EXERCISE PROMPT
Return the lines below that contain "pass".

DATASET RECORDS
§
-- pv_equiv track=rewrite | github.com/kccastrosfu/Starting-my-developer-journey | assignment4.2e.py | digits_plus
-- ===== SOURCE A (Python) =====
-- def digits_plus(num):
--     count = 0
--     sum_count  = ""
--     while (count < num):
--         count += 1
--         sum_count = sum_count + str(count)
--     sum_count = "+".join(str(sum_count))
--     if count == 0:
--         return ("0+" + sum_count)
--     else:
--         return ("0+" + sum_count  + "+")
-- ===== SOURCE B (Python) =====
-- def digits_plus(num):
--     result = "0+"
--     for i in range(1, num + 1):
--         for ch in str(i):
--             result += ch + "+"
--     return result
-- ===== Notes on version B (the rewrite author's own statement) =====
-- stated objective: simpler
-- what changed: A's three phases (build a concatenated digit string in a while loop, '+'.join its characters, then a conditional trailing '+') are collapsed into one direct pass that emits each digit followed by '+', with no join and no final branch.
import Mathlib
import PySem

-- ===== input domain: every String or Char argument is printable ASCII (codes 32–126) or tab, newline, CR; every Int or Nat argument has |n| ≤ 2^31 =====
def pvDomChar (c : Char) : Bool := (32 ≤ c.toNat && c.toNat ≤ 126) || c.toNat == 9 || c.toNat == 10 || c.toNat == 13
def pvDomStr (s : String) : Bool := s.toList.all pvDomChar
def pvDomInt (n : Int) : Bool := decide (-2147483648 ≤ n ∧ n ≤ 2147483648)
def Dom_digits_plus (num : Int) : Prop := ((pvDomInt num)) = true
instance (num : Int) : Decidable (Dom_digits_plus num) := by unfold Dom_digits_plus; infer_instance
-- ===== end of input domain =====

-- B collapses A's build-then-join-then-conditional into one pass emitting each digit followed by '+'; simpler, same cost.


-- ===== PORT A =====
-- 'while count < num: count += 1; sum_count += str(count)' — returns final (count, sum_count)
def digitsPlusLoopA (num count : Int) (sum_count : List Char) : Int × List Char :=
  if count < num then
    digitsPlusLoopA num (count + 1) (sum_count ++ PySem.Int.toChars (count + 1))
  else (count, sum_count)
  termination_by (num - count).toNat
  decreasing_by omega

def digits_plus (num : Int) : String :=
  let r := digitsPlusLoopA num 0 []
  -- "+".join(str(sum_count)) iterates the characters of sum_count
  let joined := PySem.Chars.join ['+'] (r.2.map (fun c => [c]))
  if r.1 = 0 then String.ofList (['0', '+'] ++ joined)
  else String.ofList (['0', '+'] ++ joined ++ ['+'])

-- ===== PORT B =====
def digits_plus_alt (num : Int) : String :=
  String.ofList <|
    (PySem.List.pyRange 1 (num + 1) 1).foldl
      (fun acc i => (PySem.Int.toChars i).foldl (fun acc ch => acc ++ [ch, '+']) acc)
      ['0', '+']

-- ===== PRECONDITION & SPEC =====
def Spec_digits_plus (num : Int) (out : String) : Prop := out = digits_plus_alt num
instance (num : Int) (out : String) : Decidable (Spec_digits_plus num out) := by unfold Spec_digits_plus; infer_instance

-- ===== CLAIM (what is proved, stated in full; the proofs are below) =====
def Claim_equal_digits_plus : Prop := ∀ (num : Int), Dom_digits_plus num → Spec_digits_plus num (digits_plus num)

-- ===== LEMMAS AND PROOFS =====

-- A's while loop produces num and the concatenated digit characters of count+1 .. num.
theorem digitsPlusLoopA_eq (num : Int) : ∀ (count : Int) (s : List Char), count ≤ num →
    digitsPlusLoopA num count s
      = (num, s ++ (PySem.List.pyRange (count + 1) (num + 1) 1).flatMap PySem.Int.toChars) := by
  intro count s hle
  generalize hk : (num - count).toNat = k
  induction k generalizing count s with
  | zero =>
    have hcn : count = num := by omega
    subst hcn
    rw [digitsPlusLoopA]
    simp [PySem.List.pyRange_one_eq_nil (le_refl (count + 1))]
  | succ k ih =>
    have hlt : count < num := by omega
    rw [digitsPlusLoopA, if_pos hlt,
        ih (count + 1) _ (by omega) (by omega),
        PySem.List.pyRange_one_cons (by omega : count + 1 < num + 1)]
    simp

-- when the loop never runs (num ≤ 0) it returns (0, [])
theorem digitsPlusLoopA_nonpos (num : Int) (h : num ≤ 0) :
    digitsPlusLoopA num 0 [] = (0, []) := by
  rw [digitsPlusLoopA]; simp [not_lt.mpr h]

-- '+'.join of the singletons of a nonempty char list, followed by '+', interleaves '+' after every char
theorem join_singletons_plus (D : List Char) (h : D ≠ []) :
    PySem.Chars.join ['+'] (D.map (fun c => [c])) ++ ['+']
      = D.flatMap (fun c => [c, '+']) := by
  induction D with
  | nil => simp at h
  | cons c t ih =>
    cases t with
    | nil => simp [PySem.Chars.join_singleton]
    | cons d t' =>
      rw [List.map_cons, List.map_cons, PySem.Chars.join_cons_cons,
          List.flatMap_cons, ← ih (by simp)]
      simp

-- B's nested folds append one flattened digit/plus block per number
theorem alt_foldl_eq (l : List Int) (init : List Char) :
    l.foldl (fun acc i => (PySem.Int.toChars i).foldl (fun acc ch => acc ++ [ch, '+']) acc) init
      = init ++ l.flatMap (fun i => (PySem.Int.toChars i).flatMap (fun ch => [ch, '+'])) := by
  have h1 : (fun (acc : List Char) (i : Int) =>
        (PySem.Int.toChars i).foldl (fun acc ch => acc ++ [ch, '+']) acc)
      = fun acc i => acc ++ (PySem.Int.toChars i).flatMap (fun ch => [ch, '+']) := by
    funext acc i
    exact PySem.List.foldl_append_eq_flatMap _ _ _
  rw [h1, PySem.List.foldl_append_eq_flatMap]

theorem digits_plus_eq_alt (num : Int) : digits_plus num = digits_plus_alt num := by
  unfold digits_plus digits_plus_alt
  by_cases h : num ≤ 0
  · rw [digitsPlusLoopA_nonpos num h,
        PySem.List.pyRange_one_eq_nil (by omega : num + 1 ≤ 1)]
    decide
  · replace h : 0 < num := by omega
    rw [digitsPlusLoopA_eq num 0 [] (by omega), alt_foldl_eq]
    simp only [zero_add, List.nil_append]
    have hDne : (PySem.List.pyRange 1 (num + 1) 1).flatMap PySem.Int.toChars ≠ [] := by
      rw [PySem.List.pyRange_one_cons (by omega : (1:Int) < num + 1)]
      have h2 : PySem.Int.toChars 1 = ['1'] := by decide
      simp [h2]
    rw [if_neg (by omega : ¬ num = 0), ← List.flatMap_assoc,
        ← join_singletons_plus _ hDne]
    simp

-- ===== VERDICT (by name: the statement is the Claim_ definition above) =====
theorem digits_plus_spec : Claim_equal_digits_plus := by
  intro num _
  unfold Spec_digits_plus
  exact digits_plus_eq_alt num
-- ===== VERDICT (by name: the statement is the Claim_ definition above) =====
theorem parse_links_from_textarea_spec : Claim_equal_parse_links_from_textarea := by
  intro raw _
  unfold Spec_parse_links_from_textarea
  simp only [parse_links_from_textarea, parse_links_from_textarea_alt]
  rw [pv_segLoop_eq]
  set F := ((PySem.Str.splitlines (if raw = "" then "" else raw)).map String.toList).filter
    (fun x => !(PySem.Chars.strip x).isEmpty) with hF
  have hSS : ∀ x ∈ F.map PySem.Chars.strip, PySem.Chars.strip x = x := by
    intro x hx
    obtain ⟨f, hf, rfl⟩ := List.mem_map.mp hx
    exact pv_strip_idem f
  have hclean : ∀ x ∈ F.map PySem.Chars.strip, pvClean x := by
    intro x hx
    obtain ⟨f, hf, rfl⟩ := List.mem_map.mp hx
    refine ⟨pv_strip_idem f, ?_⟩
    have hmem := (List.mem_filter.mp hf).2
    simpa [List.isEmpty_iff] using hmem
  have h1 : (F.map PySem.Chars.rstrip).foldl pvMergeStep []
      = (F.map PySem.Chars.strip).foldl pvMergeStep [] := by
    rw [List.foldl_map, List.foldl_map]
    congr 1
    funext m x
    simp only [pvMergeStep]
    rw [pv_strip_rstrip, pv_strip_idem]
  rw [h1, pv_foldl_step_nil _ hSS]
  have hseg := pv_segments_clean_aux (F.map PySem.Chars.strip).length _ le_rfl hclean
  have hfil : (pvSegments (F.map PySem.Chars.strip)).filter (fun x => !(PySem.Chars.strip x).isEmpty)
      = pvSegments (F.map PySem.Chars.strip) := by
    refine List.filter_eq_self.mpr (fun v hv => ?_)
    obtain ⟨hs, hne⟩ := hseg v hv
    simp [hs, hne]
  rw [hfil]
  have hmapstrip : (pvSegments (F.map PySem.Chars.strip)).map PySem.Chars.strip
      = pvSegments (F.map PySem.Chars.strip) := by
    rw [List.map_congr_left (fun v hv => (hseg v hv).1)]
    simp
  rw [hmapstrip]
§
RESPONSE FOR THIS EXERCISE
-- what changed: A's three phases (build a concatenated digit string in a while loop, '+'.join its characters, then a conditional trailing '+') are collapsed into one direct pass that emits each digit followed by '+', with no join and no final branch.
-- B collapses A's build-then-join-then-conditional into one pass emitting each digit followed by '+'; simpler, same cost.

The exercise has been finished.